### Task item
Begin with the line that holds "refine ⟨by simp [hl], ?_⟩" and repeat each line after it exactly, ending with the last line of the listing.

____________________

-- a walk that avoids the finish key strictly before its end has no proper prefix ending there
theorem pvNF_no_mid (g : PySem.Dict (Int × Int) String) (fk : String) (start : Int × Int)
    {q r : List (Int × Int)} (hnf : pvNF g fk start r = true) (hpre : q <+: r) (hne : q ≠ r) :
    g.get? (pvEnd start q) ≠ some fk := by
  obtain ⟨d, rest, rfl⟩ := pvProperPrefix_decomp hpre hne
  rw [pvNF_append] at hnf
  rw [Bool.and_eq_true] at hnf
  have h2 := hnf.2
  simp only [pvNF, Bool.and_eq_true] at h2
  simpa using h2.1

-- ---- the enumeration of all direction lists ----

def pvDirLists : Nat → List (List (Int × Int))
  | 0 => [[]]
  | n + 1 => pvDirsA.flatMap (fun d => (pvDirLists n).map (d :: ·))

theorem mem_pvDirLists : ∀ (n : Nat) (r : List (Int × Int)),
    r ∈ pvDirLists n ↔ r.length = n ∧ pvDirLst r = true
  | 0, r => by
      constructor
      · intro h; simp [pvDirLists] at h; subst h; simp [pvDirLst]
      · intro ⟨h1, _⟩; rw [List.length_eq_zero_iff] at h1; subst h1; simp [pvDirLists]
  | n + 1, r => by
      simp only [pvDirLists, List.mem_flatMap, List.mem_map]
      constructor
      · rintro ⟨d, hd, s, hs, rfl⟩
        rcases (mem_pvDirLists n s).1 hs with ⟨hl, hdl⟩
        refine ⟨by simp [hl], ?_⟩
        simp [pvDirLst] at hdl ⊢
        exact ⟨hd, hdl⟩
      · rintro ⟨h1, h2⟩
        cases r with
        | nil => simp at h1
        | cons d s =>
            simp [pvDirLst] at h2
            exact ⟨d, h2.1, s, (mem_pvDirLists n s).2 ⟨by simpa using h1, by
              simp [pvDirLst]; exact h2.2⟩, rfl⟩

____________________

### Exercise output
        refine ⟨by simp [hl], ?_⟩
        simp [pvDirLst] at hdl ⊢
        exact ⟨hd, hdl⟩
      · rintro ⟨h1, h2⟩
        cases r with
        | nil => simp at h1
        | cons d s =>
            simp [pvDirLst] at h2
            exact ⟨d, h2.1, s, (mem_pvDirLists n s).2 ⟨by simpa using h1, by
              simp [pvDirLst]; exact h2.2⟩, rfl⟩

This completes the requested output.